ACCU-CHEK SPIRIT COMBO
Report
- Report Number
- 2183996-2013-00813
- Event Type
- Injury
- Date Received
- May 9, 2013
- Date of Event
- April 22, 2013
- Report Date
- August 23, 2013
- Manufacturer
- ROCHE DIABETES CARE AG
- Product Code
- LZG
- PMA / PMN Number
- NA
- Removal / Correction Number
- NA
- Adverse Event
- Yes
- Product Problem
- Yes
- Report Source
- Manufacturer report
- Reporter Location
- AS
- Reporter Occupation
- MEDICAL EQUIPMENT COMPANY TECHNICIAN/REPRESENTATIVE
Narratives
CONCLUSION: THE COMPLAINT CANNOT BE VERIFIED, THE PRODUCTION DATA SHOWS NO DEVIATIONS OF THE SPECIFICATIONS RESULT AS THE PRODUCT HAS NOT BEEN RETURNED FOR INVESTIGATION AND THE PRODUCTION DATA COMPLY WITH THE SPECIFICATION, THE COMPLAINT COULD NOT BE REPLICATED. PRODUCTION REPORTS WERE REVIEWED. AS THE PRODUCT HAS NOT RETURNED FOR EVALUATION, THE COMPLAINT COULD NOT BE INVESTIGATED. DEVICE WAS NOT RETURNED.

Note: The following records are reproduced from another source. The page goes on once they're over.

-- pv_equiv track=rewrite | github.com/HenriqueVarellaEhrenfried/Text_Representation | Dep-Generator/GraphRepresentation.py | order_only
-- ===== SOURCE A (Python) =====
-- def order_only(sentence):
--     ## This method uses only the order of the word
--     token_number = 0
--     num_tokens = len(sentence)
--     token_index = 0
--     result = []
--
--     for token in sentence:
--         NEIGHBORS = ""
--         if token_index < (num_tokens):
--             if token_index + 1 != num_tokens:
--                 NEIGHBORS = NEIGHBORS + str(token_index+1)
--         token_index +=1
--         token_number +=1
--         result.append(NEIGHBORS)
--     return result
-- ===== SOURCE B (Python) =====
-- def order_only(sentence):
--     # Build the labels back-to-front: count down from the last inner index,
--     # collecting str(i) for i = n-1 .. 1, then reverse and close with ''.
--     if not sentence:
--         return []
--     labels = []
--     i = len(sentence) - 1
--     while i > 0:
--         labels.append(str(i))
--         i -= 1
--     labels.reverse()
--     labels.append('')
--     return labels
-- ===== Notes on version B (the rewrite author's own statement) =====
-- stated objective: alternative
-- what changed: Instead of A's forward pass over the tokens with a counter and nested conditionals, B never iterates over the tokens at all: it counts DOWN from the last inner index collecting labels in reverse, then reverses the list and appends the trailing empty label.
import Mathlib
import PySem

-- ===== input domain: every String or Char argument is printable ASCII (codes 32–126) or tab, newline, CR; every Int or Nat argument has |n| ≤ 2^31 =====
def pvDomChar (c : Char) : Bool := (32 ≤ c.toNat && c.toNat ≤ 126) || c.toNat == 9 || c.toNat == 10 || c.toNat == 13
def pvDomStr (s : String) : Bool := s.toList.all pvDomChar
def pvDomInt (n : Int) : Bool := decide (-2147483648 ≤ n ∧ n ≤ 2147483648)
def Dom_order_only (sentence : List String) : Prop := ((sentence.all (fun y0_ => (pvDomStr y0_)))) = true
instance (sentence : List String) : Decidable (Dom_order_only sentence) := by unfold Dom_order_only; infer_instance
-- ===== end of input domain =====

-- B builds the labels back-to-front: it counts down from the last inner index collecting str(i), reverses, and appends the trailing empty label (alternative decomposition, same O(n)).


-- ===== PORT A =====
-- loop of A: carries num_tokens and token_index; token_number is unused, kept as carried state
def order_only_go (num_tokens : Int) (token_index : Int) (token_number : Int) (rest : List String) : List String :=
  match rest with
  | [] => []
  | _ :: ts =>
    let NEIGHBORS :=
      if token_index < num_tokens then
        (if token_index + 1 ≠ num_tokens then "" ++ PySem.Int.toStr (token_index + 1) else "")
      else ""
    NEIGHBORS :: order_only_go num_tokens (token_index + 1) (token_number + 1) ts

def order_only (sentence : List String) : List String :=
  order_only_go (sentence.length : Int) 0 0 sentence

-- ===== PORT B =====
-- B's while-loop: i counts down from len-1 to 1, appending str(i) each turn (fuel = i)
def order_only_alt_go : Nat → List String → List String
  | 0, labels => labels
  | Nat.succ j, labels => order_only_alt_go j (labels ++ [PySem.Int.toStr ((j : Int) + 1)])

def order_only_alt (sentence : List String) : List String :=
  if sentence = [] then []
  else (order_only_alt_go (sentence.length - 1) []).reverse ++ [""]

-- ===== PRECONDITION & SPEC =====
def Spec_order_only (sentence : List String) (out : List String) : Prop := out = order_only_alt sentence
instance (sentence : List String) (out : List String) : Decidable (Spec_order_only sentence out) := by unfold Spec_order_only; infer_instance

-- ===== CLAIM (what is proved, stated in full; the proofs are below) =====
def Claim_equal_order_only : Prop := ∀ (sentence : List String), Dom_order_only sentence → Spec_order_only sentence (order_only sentence)

-- ===== LEMMAS AND PROOFS =====

-- A's loop yields the labels str(i+1), …, str(n-1) followed by "" (for nonempty rest)
lemma order_only_go_eq (rest : List String) : ∀ (i t : Int) (n : Int), i + rest.length = n →
    order_only_go n i t rest =
      (List.range (rest.length - 1)).map (fun (k : Nat) => PySem.Int.toStr (i + 1 + (k : Int))) ++
        (if rest = [] then [] else [""]) := by
  induction rest with
  | nil => intro i t n _; simp [order_only_go]
  | cons x ts ih =>
    intro i t n h
    simp only [List.length_cons] at h
    have hlt : i < n := by omega
    by_cases hlast : i + 1 = n
    · have hts : ts = [] := by
        have : (ts.length : Int) = 0 := by omega
        simpa using this
      subst hts
      simp [order_only_go, hlt, hlast]
    · have hts : ts ≠ [] := by
        intro hc; subst hc; simp at h; omega
      have hpos : 0 < ts.length := List.length_pos_iff.mpr hts
      have hrange : List.range (ts.length + 1 - 1) = List.range ((ts.length - 1) + 1) := by
        congr 1; omega
      simp only [List.length_cons]
      rw [hrange, List.range_succ_eq_map]
      simp only [order_only_go]
      rw [if_pos hlt, if_pos hlast, ih (i + 1) (t + 1) n (by omega), if_neg hts]
      simp only [List.map_cons, List.map_map, List.cons_append]
      congr 1
      · simp
      · rw [if_neg (by simp : ¬ (x :: ts : List String) = [])]
        congr 1
        apply List.map_congr_left
        intro a _
        simp only [Function.comp]
        congr 1
        push_cast
        ring

-- B's countdown loop appends str(j), …, str(1) after labels
lemma order_only_alt_go_eq (j : Nat) : ∀ (labels : List String),
    order_only_alt_go j labels =
      labels ++ (List.range j).reverse.map (fun (k : Nat) => PySem.Int.toStr ((k : Int) + 1)) := by
  induction j with
  | zero => intro labels; simp [order_only_alt_go]
  | succ m ih =>
    intro labels
    rw [order_only_alt_go, ih, List.range_succ]
    simp

-- ===== VERDICT (by name: the statement is the Claim_ definition above) =====
theorem order_only_spec : Claim_equal_order_only := by
  intro sentence _
  unfold Spec_order_only order_only order_only_alt
  cases sentence with
  | nil => simp [order_only_go]
  | cons x ts =>
    rw [order_only_go_eq (x :: ts) 0 0 _ (by simp), order_only_alt_go_eq]
    simp only [List.length_cons, List.nil_append, List.map_reverse, List.reverse_reverse]
    have hne : (x :: ts : List String) ≠ [] := by simp
    simp [hne]
    intro k _
    congr 1
    ring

THIS INCIDENT OCCURRED OUTSIDE THE UNITED STATES. INFORMATION CONTAINED WITHIN THIS REPORT IS ALL THAT IS AVAILABLE AT THIS TIME. IF FURTHER INFORMATION IS OBTAINED IT WILL BE PROVIDED IN A SUPPLEMENTAL REPORT.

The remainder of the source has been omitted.